-- pv_equiv track=rewrite | github.com/EsiAmartey/Cyber | CaesarEncrypt.py | caesar_encrypt_advanced
-- ===== SOURCE A (Python) =====
-- def validate_shift_value(shift):
--     if not isinstance(shift, int):
--         raise ValueError("Shift value must be an integer.")
--     if shift < 1 or shift > 25:
--         raise ValueError("Shift value must be between 1 and 25.")
--
-- def caesar_encrypt_advanced(plaintext, shift, salt):
--     validate_shift_value(shift)
--     ciphertext = ""
--     for char in plaintext:
--         if char.isalpha():
--             if char.islower():
--                 encrypted_char = chr((ord(char) - ord('a') + shift + salt) % 26 + ord('a'))
--             else:
--                 encrypted_char = chr((ord(char) - ord('A') + shift + salt) % 26 + ord('A'))
--             ciphertext += encrypted_char
--         else:
--             ciphertext += char
--     return ciphertext
-- ===== SOURCE B (Python) =====
-- def validate_shift_value(shift):
--     if not isinstance(shift, int):
--         raise ValueError("Shift value must be an integer.")
--     if shift < 1 or shift > 25:
--         raise ValueError("Shift value must be between 1 and 25.")
--
-- def caesar_encrypt_advanced(plaintext, shift, salt):
--     validate_shift_value(shift)
--     eff = (shift + salt) % 26
--     lo = "abcdefghijklmnopqrstuvwxyz"
--     up = lo.upper()
--     table = str.maketrans(lo + up, lo[eff:] + lo[:eff] + up[eff:] + up[:eff])
--     return plaintext.translate(table)
-- ===== Notes on version B (the rewrite author's own statement) =====
-- stated objective: idiomatic
-- what changed: Replaces the per-character isalpha/islower branching and string concatenation with one translation table (str.maketrans over two rotated alphabets) and a single plaintext.translate call.
import Mathlib
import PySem

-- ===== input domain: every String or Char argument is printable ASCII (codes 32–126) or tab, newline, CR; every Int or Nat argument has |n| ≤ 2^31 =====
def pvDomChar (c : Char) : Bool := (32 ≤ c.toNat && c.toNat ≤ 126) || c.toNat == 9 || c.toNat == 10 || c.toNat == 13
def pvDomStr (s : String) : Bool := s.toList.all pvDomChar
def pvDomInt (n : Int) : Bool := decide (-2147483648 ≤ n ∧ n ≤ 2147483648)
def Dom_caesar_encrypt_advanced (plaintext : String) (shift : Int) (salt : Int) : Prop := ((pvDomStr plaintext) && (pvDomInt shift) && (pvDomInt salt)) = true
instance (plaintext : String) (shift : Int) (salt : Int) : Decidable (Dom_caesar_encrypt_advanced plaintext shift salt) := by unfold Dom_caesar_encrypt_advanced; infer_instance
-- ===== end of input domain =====

-- B replaces A's per-character isalpha/islower branching by one maketrans-style
-- translation table built from two rotated alphabets and a single translate pass (idiomatic).

-- ===== PORT A =====
def pvEncChar (shift salt : Int) (c : Char) : Char :=
  if PySem.Chars.isalpha c then
    if PySem.Chars.islower c then
      Char.ofNat ((PySem.Int.mod ((c.toNat : Int) - 97 + shift + salt) 26).toNat + 97)
    else
      Char.ofNat ((PySem.Int.mod ((c.toNat : Int) - 65 + shift + salt) 26).toNat + 65)
  else c

def caesar_encrypt_advanced (plaintext : String) (shift : Int) (salt : Int) : String :=
  String.mk (plaintext.toList.foldl (fun acc c => acc ++ [pvEncChar shift salt c]) [])

-- ===== PORT B =====
def pvLowerAlpha : List Char := "abcdefghijklmnopqrstuvwxyz".toList
def pvUpperAlpha : List Char := PySem.Chars.upper pvLowerAlpha

def caesar_encrypt_advanced_alt (plaintext : String) (shift : Int) (salt : Int) : String :=
  let eff : Int := PySem.Int.mod (shift + salt) 26
  let keys := pvLowerAlpha ++ pvUpperAlpha
  let vals := (PySem.List.slice pvLowerAlpha (some eff) none ++ PySem.List.slice pvLowerAlpha none (some eff))
           ++ (PySem.List.slice pvUpperAlpha (some eff) none ++ PySem.List.slice pvUpperAlpha none (some eff))
  let table := PySem.Dict.ofList (keys.zip vals)
  String.mk (plaintext.toList.map (fun c => table.getD c c))

-- ===== PRECONDITION & SPEC =====
-- A (via validate_shift_value) raises ValueError unless 1 <= shift <= 25; Pre_ admits exactly the shifts A accepts.
def Pre_caesar_encrypt_advanced (plaintext : String) (shift : Int) (salt : Int) : Prop :=
  1 ≤ shift ∧ shift ≤ 25
instance (plaintext : String) (shift : Int) (salt : Int) : Decidable (Pre_caesar_encrypt_advanced plaintext shift salt) := by unfold Pre_caesar_encrypt_advanced; infer_instance

def pvWitness_caesar_encrypt_advanced : String × Int × Int := ("Hello, World!", 3, 40)

def Spec_caesar_encrypt_advanced (plaintext : String) (shift : Int) (salt : Int) (out : String) : Prop := out = caesar_encrypt_advanced_alt plaintext shift salt
instance (plaintext : String) (shift : Int) (salt : Int) (out : String) : Decidable (Spec_caesar_encrypt_advanced plaintext shift salt out) := by unfold Spec_caesar_encrypt_advanced; infer_instance

-- ===== CLAIM (what is proved, stated in full; the proofs are below) =====
def Claim_equal_caesar_encrypt_advanced : Prop := ∀ (plaintext : String) (shift : Int) (salt : Int), Dom_caesar_encrypt_advanced plaintext shift salt → Pre_caesar_encrypt_advanced plaintext shift salt → Spec_caesar_encrypt_advanced plaintext shift salt (caesar_encrypt_advanced plaintext shift salt)

-- ===== LEMMAS AND PROOFS =====
set_option maxRecDepth 8000

-- B's table with the (nonnegative) effective rotation as a Nat
def pvVals (e : Nat) : List Char :=
  (pvLowerAlpha.drop e ++ pvLowerAlpha.take e) ++ (pvUpperAlpha.drop e ++ pvUpperAlpha.take e)

def pvTableN (e : Nat) : PySem.Dict Char Char :=
  PySem.Dict.ofList ((pvLowerAlpha ++ pvUpperAlpha).zip (pvVals e))

theorem pv_foldl_append (f : Char → Char) :
    ∀ (l : List Char) (acc : List Char),
      l.foldl (fun acc c => acc ++ [f c]) acc = acc ++ l.map f := by
  intro l
  induction l with
  | nil => simp
  | cons c l ih => intro acc; simp [List.foldl, ih]

theorem pv_low_len : pvLowerAlpha.length = 26 := by decide
theorem pv_up_len : pvUpperAlpha.length = 26 := by decide
theorem pv_keys_nodup : (pvLowerAlpha ++ pvUpperAlpha).Nodup := by decide
theorem pv_keys_alpha_all : (pvLowerAlpha ++ pvUpperAlpha).all PySem.Chars.isalpha = true := by rfl

theorem pv_keys_alpha : ∀ c ∈ pvLowerAlpha ++ pvUpperAlpha, PySem.Chars.isalpha c = true :=
  fun c hc => List.all_eq_true.mp pv_keys_alpha_all c hc
theorem pv_low_get : ∀ m < 26, pvLowerAlpha[m]? = some (Char.ofNat (97 + m)) := by decide
theorem pv_up_get : ∀ m < 26, pvUpperAlpha[m]? = some (Char.ofNat (65 + m)) := by decide

theorem pv_vals_len (e : Nat) : (pvVals e).length = 52 := by
  simp [pvVals, pv_low_len, pv_up_len]
  omega

theorem pv_table_items (e : Nat) :
    (pvTableN e).items = (pvLowerAlpha ++ pvUpperAlpha).zip (pvVals e) := by
  have hfold : pvTableN e =
      ((pvLowerAlpha ++ pvUpperAlpha).zip (pvVals e)).foldl
        (fun d p => d.insert p.1 p.2) PySem.Dict.empty := rfl
  have hle : (pvLowerAlpha ++ pvUpperAlpha).length ≤ (pvVals e).length := by
    simp [pv_low_len, pv_up_len, pv_vals_len]
  have hnodup : (((pvLowerAlpha ++ pvUpperAlpha).zip (pvVals e)).map Prod.fst).Nodup := by
    rw [List.map_fst_zip hle]; exact pv_keys_nodup
  rw [hfold, PySem.Dict.items_foldl_insert_fresh _ Prod.fst Prod.snd _
        (fun a _ => PySem.Dict.contains_empty _) hnodup]
  simp
  rfl

theorem pv_table_keys (e : Nat) : (pvTableN e).keys = pvLowerAlpha ++ pvUpperAlpha := by
  have hle : (pvLowerAlpha ++ pvUpperAlpha).length ≤ (pvVals e).length := by
    simp [pv_low_len, pv_up_len, pv_vals_len]
  simp only [PySem.Dict.keys, pv_table_items]
  exact List.map_fst_zip hle

theorem pv_low_getElem (m : Nat) (hm : m < 26) (h : m < pvLowerAlpha.length) :
    pvLowerAlpha[m] = Char.ofNat (97 + m) := by
  have := pv_low_get m hm
  rwa [List.getElem?_eq_getElem h, Option.some_inj] at this

theorem pv_up_getElem (m : Nat) (hm : m < 26) (h : m < pvUpperAlpha.length) :
    pvUpperAlpha[m] = Char.ofNat (65 + m) := by
  have := pv_up_get m hm
  rwa [List.getElem?_eq_getElem h, Option.some_inj] at this

-- value half: the rotated lower/upper alphabet at index a is the alphabet at (a+e)%26
theorem pv_rot_getElem {α : Type} (l : List α) (hl : l.length = 26) (e : Nat) (he : e < 26)
    (a : Nat) (ha : a < 26) (h : a < (l.drop e ++ l.take e).length) :
    (l.drop e ++ l.take e)[a] = l[(a + e) % 26]'(by omega) := by
  have hrot : l.drop e ++ l.take e = l.rotate e :=
    (List.rotate_eq_drop_append_take (by omega)).symm
  have h2 : a < (l.rotate e).length := hrot ▸ h
  rw [List.getElem_of_eq hrot, List.getElem_rotate l e a h2]
  simp only [hl]

theorem pv_vals_getElem_low (e : Nat) (he : e < 26) (a : Nat) (ha : a < 26)
    (h : a < (pvVals e).length) :
    (pvVals e)[a] = Char.ofNat (97 + (a + e) % 26) := by
  have hlen : a < (pvLowerAlpha.drop e ++ pvLowerAlpha.take e).length := by
    simp [pv_low_len]; omega
  simp only [pvVals] at h ⊢
  rw [List.getElem_append_left hlen,
      pv_rot_getElem pvLowerAlpha pv_low_len e he a ha hlen,
      pv_low_getElem _ (by omega)]

theorem pv_vals_getElem_up (e : Nat) (he : e < 26) (a : Nat) (ha : a < 26)
    (h : 26 + a < (pvVals e).length) :
    (pvVals e)[26 + a] = Char.ofNat (65 + (a + e) % 26) := by
  have hlen1 : (pvLowerAlpha.drop e ++ pvLowerAlpha.take e).length = 26 := by
    simp [pv_low_len]; omega
  have hge : (pvLowerAlpha.drop e ++ pvLowerAlpha.take e).length ≤ 26 + a := by omega
  have h2 : 26 + a - (pvLowerAlpha.drop e ++ pvLowerAlpha.take e).length <
      (pvUpperAlpha.drop e ++ pvUpperAlpha.take e).length := by
    simp [pv_low_len, pv_up_len]; omega
  simp only [pvVals] at h ⊢
  rw [List.getElem_append_right hge]
  have ha2 : 26 + a - (pvLowerAlpha.drop e ++ pvLowerAlpha.take e).length = a := by omega
  simp only [ha2] at h2 ⊢
  rw [pv_rot_getElem pvUpperAlpha pv_up_len e he a ha h2,
      pv_up_getElem _ (by omega)]

theorem pv_lookup_low (e : Nat) (he : e < 26) (a : Nat) (ha : a < 26) (d0 : Char) :
    (pvTableN e).getD (Char.ofNat (97 + a)) d0 = Char.ofNat (97 + (a + e) % 26) := by
  have hzlen : a < ((pvLowerAlpha ++ pvUpperAlpha).zip (pvVals e)).length := by
    simp [pv_low_len, pv_up_len, pv_vals_len]; omega
  have hkey : a < (pvLowerAlpha ++ pvUpperAlpha).length := by
    simp [pv_low_len, pv_up_len]; omega
  have hkeyl : a < pvLowerAlpha.length := by rw [pv_low_len]; omega
  have hmem : (Char.ofNat (97 + a), Char.ofNat (97 + (a + e) % 26)) ∈ (pvTableN e).items := by
    rw [pv_table_items]
    have : ((pvLowerAlpha ++ pvUpperAlpha).zip (pvVals e))[a] =
        (Char.ofNat (97 + a), Char.ofNat (97 + (a + e) % 26)) := by
      rw [List.getElem_zip, List.getElem_append_left hkeyl,
          pv_low_getElem a ha hkeyl, pv_vals_getElem_low e he a ha]
    rw [← this]; exact List.getElem_mem hzlen
  exact PySem.Dict.getD_of_mem_items _ hmem (by rw [pv_table_keys]; exact pv_keys_nodup) d0

theorem pv_lookup_up (e : Nat) (he : e < 26) (a : Nat) (ha : a < 26) (d0 : Char) :
    (pvTableN e).getD (Char.ofNat (65 + a)) d0 = Char.ofNat (65 + (a + e) % 26) := by
  have hzlen : 26 + a < ((pvLowerAlpha ++ pvUpperAlpha).zip (pvVals e)).length := by
    simp [pv_low_len, pv_up_len, pv_vals_len]; omega
  have hge : pvLowerAlpha.length ≤ 26 + a := by rw [pv_low_len]; omega
  have hkeyu : 26 + a - pvLowerAlpha.length < pvUpperAlpha.length := by
    rw [pv_low_len, pv_up_len]; omega
  have hmem : (Char.ofNat (65 + a), Char.ofNat (65 + (a + e) % 26)) ∈ (pvTableN e).items := by
    rw [pv_table_items]
    have : ((pvLowerAlpha ++ pvUpperAlpha).zip (pvVals e))[26 + a] =
        (Char.ofNat (65 + a), Char.ofNat (65 + (a + e) % 26)) := by
      rw [List.getElem_zip, List.getElem_append_right hge]
      have ha2 : 26 + a - pvLowerAlpha.length = a := by rw [pv_low_len]; omega
      simp only [ha2] at hkeyu ⊢
      rw [pv_up_getElem a ha hkeyu, pv_vals_getElem_up e he a ha]
    rw [← this]; exact List.getElem_mem hzlen
  exact PySem.Dict.getD_of_mem_items _ hmem (by rw [pv_table_keys]; exact pv_keys_nodup) d0

theorem pv_lookup_none (e : Nat) (c : Char) (h : PySem.Chars.isalpha c = false) :
    (pvTableN e).getD c c = c := by
  apply PySem.Dict.getD_of_get?_eq_none
  rw [PySem.Dict.get?_eq_none_iff_not_mem_keys, pv_table_keys]
  intro hmem
  have := pv_keys_alpha c hmem
  rw [h] at this
  exact Bool.false_ne_true this

-- the per-character equality: A's branch arithmetic = B's table lookup
theorem pv_char (shift salt : Int) (c : Char) :
    pvEncChar shift salt c =
      (pvTableN (PySem.Int.mod (shift + salt) 26).toNat).getD c c := by
  have hm : PySem.Int.mod (shift + salt) 26 = (shift + salt) % 26 :=
    PySem.Int.mod_eq_emod_of_pos (by omega)
  have he : (PySem.Int.mod (shift + salt) 26).toNat < 26 := by rw [hm]; omega
  by_cases halpha : PySem.Chars.isalpha c
  · by_cases hlow : PySem.Chars.islower c
    · have hb : 97 ≤ c.toNat ∧ c.toNat ≤ 122 := by
        simp only [PySem.Chars.islower, Bool.and_eq_true, decide_eq_true_eq,
          Char.le_def, UInt32.le_iff_toNat_le] at hlow
        exact ⟨hlow.1, hlow.2⟩
      have hc : c = Char.ofNat (97 + (c.toNat - 97)) := by
        have : 97 + (c.toNat - 97) = c.toNat := by omega
        rw [this, Char.ofNat_toNat]
      rw [pvEncChar, if_pos halpha, if_pos hlow]
      conv_rhs => rw [hc]
      rw [pv_lookup_low _ he _ (by omega)]
      congr 1
      rw [PySem.Int.mod_eq_emod_of_pos (by omega), hm]
      omega
    · have hup : PySem.Chars.isupper c = true := by
        simp only [PySem.Chars.isalpha, Bool.or_eq_true] at halpha
        rcases halpha with h | h
        · exact h
        · exact absurd h hlow
      have hb : 65 ≤ c.toNat ∧ c.toNat ≤ 90 := by
        simp only [PySem.Chars.isupper, Bool.and_eq_true, decide_eq_true_eq,
          Char.le_def, UInt32.le_iff_toNat_le] at hup
        exact ⟨hup.1, hup.2⟩
      have hc : c = Char.ofNat (65 + (c.toNat - 65)) := by
        have : 65 + (c.toNat - 65) = c.toNat := by omega
        rw [this, Char.ofNat_toNat]
      rw [pvEncChar, if_pos halpha, if_neg (by simp [hlow])]
      conv_rhs => rw [hc]
      rw [pv_lookup_up _ he _ (by omega)]
      congr 1
      rw [PySem.Int.mod_eq_emod_of_pos (by omega), hm]
      omega
  · rw [pvEncChar, if_neg halpha,
        pv_lookup_none _ c (Bool.not_eq_true _ ▸ halpha)]

-- B's slices reduce to drop/take: the alt port is a map of pvTableN lookups
theorem pv_alt_eq (plaintext : String) (shift salt : Int) :
    caesar_encrypt_advanced_alt plaintext shift salt =
      String.mk (plaintext.toList.map
        (fun c => (pvTableN (PySem.Int.mod (shift + salt) 26).toNat).getD c c)) := by
  have h0 : 0 ≤ PySem.Int.mod (shift + salt) 26 := by
    rw [PySem.Int.mod_eq_emod_of_pos (by omega)]; omega
  simp only [caesar_encrypt_advanced_alt, pvTableN, pvVals,
    PySem.List.slice_from _ h0, PySem.List.slice_to _ h0]

-- ===== VERDICT (by name: the statement is the Claim_ definition above) =====
theorem caesar_encrypt_advanced_spec : Claim_equal_caesar_encrypt_advanced := by
  intro plaintext shift salt _ _
  show caesar_encrypt_advanced plaintext shift salt = _
  rw [caesar_encrypt_advanced, pv_foldl_append, List.nil_append, pv_alt_eq]
  congr 1
  exact List.map_congr_left (fun c _ => pv_char shift salt c)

§ WORK TO BE COMPLETED:
Set down exactly the lines of the data above, beginning with the line that has "-- translation table" and ending with the line that has "let table := PySem.Dict.ofList", and no others.

§ SOLUTION:
-- translation table built from two rotated alphabets and a single translate pass (idiomatic).

-- ===== PORT A =====
def pvEncChar (shift salt : Int) (c : Char) : Char :=
  if PySem.Chars.isalpha c then
    if PySem.Chars.islower c then
      Char.ofNat ((PySem.Int.mod ((c.toNat : Int) - 97 + shift + salt) 26).toNat + 97)
    else
      Char.ofNat ((PySem.Int.mod ((c.toNat : Int) - 65 + shift + salt) 26).toNat + 65)
  else c

def caesar_encrypt_advanced (plaintext : String) (shift : Int) (salt : Int) : String :=
  String.mk (plaintext.toList.foldl (fun acc c => acc ++ [pvEncChar shift salt c]) [])

-- ===== PORT B =====
def pvLowerAlpha : List Char := "abcdefghijklmnopqrstuvwxyz".toList
def pvUpperAlpha : List Char := PySem.Chars.upper pvLowerAlpha

def caesar_encrypt_advanced_alt (plaintext : String) (shift : Int) (salt : Int) : String :=
  let eff : Int := PySem.Int.mod (shift + salt) 26
  let keys := pvLowerAlpha ++ pvUpperAlpha
  let vals := (PySem.List.slice pvLowerAlpha (some eff) none ++ PySem.List.slice pvLowerAlpha none (some eff))
           ++ (PySem.List.slice pvUpperAlpha (some eff) none ++ PySem.List.slice pvUpperAlpha none (some eff))
  let table := PySem.Dict.ofList (keys.zip vals)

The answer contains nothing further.